NVELO have opened their arms to The SSD Guy, who provided the site with some benchmark data comparing the company's Dataplex software's performance versus Intel's iSRT caching software that is getting baked into more and more Ultrabooks as they arrive.
For those, like me, who aren't fully aware of this technology, they are both caching software that "automatically maintains "Hot" data within a low-capacity SSD while leaving "Cold" data on the system HDD. The end result is that the PC performs as if it boasts a large SSD when, in truth, it uses a standard HDD and a modest-sized SSD, giving SSD-like performance at HDD-like prices, with full HDD capacity."
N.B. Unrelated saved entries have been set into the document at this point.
-- pv_equiv track=rewrite | github.com/sanntana21/image_feature_extraction | LBPUDescriptor.py | _uniform_neighborhood_comparation
-- ===== SOURCE A (Python) =====
-- def _uniform_neighborhood_comparation(window_list_values: list, pixel_value: int) -> int:
--     """
--     Para una ventana en formato lista de valores y el valor del píxel central, se calcula el valor decimal
--     correspondiente al valor binario resultante de LBP Uniforme.
--     x1y1 x1y2 x1y3
--     x2y1 x2y2 x2y3 -> [x1y1, x1y2, x1y3, x2y1 ,x2y2 ,x2y3 ,x3y1 ,x3y2 ,x3y3]
--     x3y1 x3y2 x3y3
--
--     ...
--
--     Attributes
--     ---
--         window_list_values : list
--             Valores de la ventana a calcular.
--
--         pixel_value: int
--             Valor del píxel central.
--
--     ...
--
--     Returns
--     ---
--         Devuelve el valor LBP Uniforme asociado al pixel central
--     """
--     values = [1 if pixel > pixel_value else 0 for pixel in window_list_values]
--     values_without_center = [values[i] for i in [2, 5, 8, 7, 6, 3, 0, 1]]
--     values_changing = [value for index, value in enumerate(values_without_center) if value != values_without_center[index - 1]]
--     if len(values_changing) <= 2:
--         label = int("".join(str(a) for a in values_without_center), 2)
--     else:
--         label = -1
--
--     return label
-- ===== SOURCE B (Python) =====
-- def _uniform_neighborhood_comparation(window_list_values: list, pixel_value: int) -> int:
--     # Accumulate the 8 neighbor bits (order 2,5,8,7,6,3,0,1, first = MSB) directly
--     # into an integer, then count circular adjacent-bit transitions with xor/popcount.
--     label = 0
--     for i in (2, 5, 8, 7, 6, 3, 0, 1):
--         label = label * 2 + (1 if window_list_values[i] > pixel_value else 0)
--     t = bin(label ^ ((label >> 1) | ((label & 1) << 7))).count('1')
--     return label if t <= 2 else -1
-- ===== Notes on version B (the rewrite author's own statement) =====
-- stated objective: faster
-- what changed: Instead of mapping the whole window to a 0/1 list, reordering it, building a transition list via Python negative indexing and parsing a joined binary string, B folds the 8 ordered comparison bits straight into the integer label and counts circular transitions with the xor/shift popcount bit trick.
import Mathlib
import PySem

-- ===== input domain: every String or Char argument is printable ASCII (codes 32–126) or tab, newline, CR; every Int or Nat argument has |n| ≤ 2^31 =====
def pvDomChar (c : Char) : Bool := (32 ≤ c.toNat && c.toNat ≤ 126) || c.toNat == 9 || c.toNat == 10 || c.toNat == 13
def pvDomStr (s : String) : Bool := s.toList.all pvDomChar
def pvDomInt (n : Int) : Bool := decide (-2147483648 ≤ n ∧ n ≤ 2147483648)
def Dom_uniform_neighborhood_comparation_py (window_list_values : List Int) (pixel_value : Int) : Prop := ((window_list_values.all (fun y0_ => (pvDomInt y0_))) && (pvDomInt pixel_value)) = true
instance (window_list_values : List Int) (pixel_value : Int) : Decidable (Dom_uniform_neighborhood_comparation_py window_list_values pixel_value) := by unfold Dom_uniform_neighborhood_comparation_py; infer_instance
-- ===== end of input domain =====

-- B folds the 8 ordered comparison bits into an integer and counts circular transitions
-- on the bits of that integer, instead of A's intermediate lists and binary-string parse.


-- ===== PORT A =====
def uniform_neighborhood_comparation_py (window_list_values : List Int) (pixel_value : Int) : Int :=
  let values := window_list_values.map (fun pixel => if pixel > pixel_value then (1 : Int) else 0)
  match ([2, 5, 8, 7, 6, 3, 0, 1] : List Int).mapM (fun i => PySem.List.pyGet? values i) with
  | none => 0  -- IndexError in Python; excluded by Pre_
  | some vwc =>
    -- values_without_center[index - 1]: always in range (index 0 wraps to the last element)
    let values_changing := (PySem.List.enumerate vwc).filter
      (fun iv => iv.2 != PySem.List.pyGetD vwc (iv.1 - 1) 0)
    if (values_changing.length : Int) ≤ 2 then
      -- int("".join(str(a) for a in vwc), 2): hand port of the base-2 parse (exact: digits are "0"/"1")
      (String.join (vwc.map PySem.Int.toStr)).toList.foldl
        (fun acc c => acc * 2 + (if c = '1' then 1 else 0)) 0
    else -1

-- ===== PORT B =====
-- bin(x).count('1') for a nonnegative int: binary digits, then count '1'
def pvPopcount (n : Nat) : Nat := (Nat.toDigits 2 n).count '1'

def uniform_neighborhood_comparation_py_alt (window_list_values : List Int) (pixel_value : Int) : Int :=
  let label := ([2, 5, 8, 7, 6, 3, 0, 1] : List Int).foldl
    (fun (acc : Int) (i : Int) => acc * 2 +
      (match PySem.List.pyGet? window_list_values i with
       | some p => if p > pixel_value then (1 : Int) else 0
       | none => 0))  -- IndexError in Python; excluded by Pre_
    (0 : Int)
  let n := label.toNat  -- label is a nonnegative 8-bit accumulator
  let t := pvPopcount (Nat.xor n ((n >>> 1) ||| ((n &&& 1) <<< 7)))
  if t ≤ 2 then label else -1

-- ===== PRECONDITION & SPEC =====
-- Both Pythons raise IndexError when the window has fewer than 9 values; nothing else is excluded.
def Pre_uniform_neighborhood_comparation_py (window_list_values : List Int) (pixel_value : Int) : Prop :=
  9 ≤ window_list_values.length
instance (window_list_values : List Int) (pixel_value : Int) : Decidable (Pre_uniform_neighborhood_comparation_py window_list_values pixel_value) := by unfold Pre_uniform_neighborhood_comparation_py; infer_instance

def pvWitness_uniform_neighborhood_comparation_py : List Int × Int := ([5, 1, 7, 2, 4, 9, 0, 3, 8], 4)

def Spec_uniform_neighborhood_comparation_py (window_list_values : List Int) (pixel_value : Int) (out : Int) : Prop := out = uniform_neighborhood_comparation_py_alt window_list_values pixel_value
instance (window_list_values : List Int) (pixel_value : Int) (out : Int) : Decidable (Spec_uniform_neighborhood_comparation_py window_list_values pixel_value out) := by unfold Spec_uniform_neighborhood_comparation_py; infer_instance

-- ===== CLAIM (what is proved, stated in full; the proofs are below) =====
def Claim_equal_uniform_neighborhood_comparation_py : Prop := ∀ (window_list_values : List Int) (pixel_value : Int), Dom_uniform_neighborhood_comparation_py window_list_values pixel_value → Pre_uniform_neighborhood_comparation_py window_list_values pixel_value → Spec_uniform_neighborhood_comparation_py window_list_values pixel_value (uniform_neighborhood_comparation_py window_list_values pixel_value)

-- ===== LEMMAS AND PROOFS =====

-- With the window destructured into its first nine values, both ports reduce to closed
-- computations over the eight comparison bits; the 256 bit cases are decided one by one.
set_option maxHeartbeats 2000000 in
theorem pv_core (a b c d e f g h i : Int) (rest : List Int) (pv : Int) :
    uniform_neighborhood_comparation_py (a :: b :: c :: d :: e :: f :: g :: h :: i :: rest) pv
      = uniform_neighborhood_comparation_py_alt (a :: b :: c :: d :: e :: f :: g :: h :: i :: rest) pv := by
  have e2 : PySem.List.pyIdx? (rest.length + 1 + 1 + 1 + 1 + 1 + 1 + 1 + 1 + 1) (2:Int) = some 2 := by simp [PySem.List.pyIdx?]; omega
  have e5 : PySem.List.pyIdx? (rest.length + 1 + 1 + 1 + 1 + 1 + 1 + 1 + 1 + 1) (5:Int) = some 5 := by simp [PySem.List.pyIdx?]; omega
  have e8 : PySem.List.pyIdx? (rest.length + 1 + 1 + 1 + 1 + 1 + 1 + 1 + 1 + 1) (8:Int) = some 8 := by simp [PySem.List.pyIdx?]; omega
  have e7 : PySem.List.pyIdx? (rest.length + 1 + 1 + 1 + 1 + 1 + 1 + 1 + 1 + 1) (7:Int) = some 7 := by simp [PySem.List.pyIdx?]; omega
  have e6 : PySem.List.pyIdx? (rest.length + 1 + 1 + 1 + 1 + 1 + 1 + 1 + 1 + 1) (6:Int) = some 6 := by simp [PySem.List.pyIdx?]; omega
  have e3 : PySem.List.pyIdx? (rest.length + 1 + 1 + 1 + 1 + 1 + 1 + 1 + 1 + 1) (3:Int) = some 3 := by simp [PySem.List.pyIdx?]; omega
  have e0 : PySem.List.pyIdx? (rest.length + 1 + 1 + 1 + 1 + 1 + 1 + 1 + 1 + 1) (0:Int) = some 0 := by simp [PySem.List.pyIdx?]; omega
  have e1 : PySem.List.pyIdx? (rest.length + 1 + 1 + 1 + 1 + 1 + 1 + 1 + 1 + 1) (1:Int) = some 1 := by simp [PySem.List.pyIdx?]; omega
  simp [uniform_neighborhood_comparation_py, uniform_neighborhood_comparation_py_alt,
    PySem.List.pyGet?, e2, e5, e8, e7, e6, e3, e0, e1,
    PySem.List.enumerate, PySem.List.pyGetD, PySem.Int.toStr, String.join]
  by_cases h1 : pv < c <;> by_cases h2 : pv < f <;> by_cases h3 : pv < i <;>
    by_cases h4 : pv < h <;> by_cases h5 : pv < g <;> by_cases h6 : pv < d <;>
    by_cases h7 : pv < a <;> by_cases h8 : pv < b <;>
    simp only [h1, h2, h3, h4, h5, h6, h7, h8, if_true, if_false] <;>
    decide

-- ===== VERDICT (by name: the statement is the Claim_ definition above) =====
theorem uniform_neighborhood_comparation_py_spec : Claim_equal_uniform_neighborhood_comparation_py := by
  intro w pv _ hpre
  match w, hpre with
  | a :: b :: c :: d :: e :: f :: g :: h :: i :: rest, _ =>
    exact pv_core a b c d e f g h i rest pv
The above chart was provided to The SSD Guy by NVELO, shows a few standard benchmarks run on three different systems. The first is an off-the-shelf HP Envy 4-103 Ultrabook using the iSRT-based write-back cache that it ships with (represented by the grey columns), the same system but adapted to use a write-around implementation of NVELO's Dataplex (shown in pale blue), and finally, the same system sporting Dataplex running in write-back mode (shown in dark blue).
As The SSD Guy reports, the Dataplex write-around method keeps up with the write-back implementation of iSRT, even outperforming Intel's solution in five out of eight benchmarks. But, Dataplex in write-back mode smashes iSRT in write-back mode from anywhere between 21-percent to a whopping 141-percent, averaging 57-percent over all the benchmarks.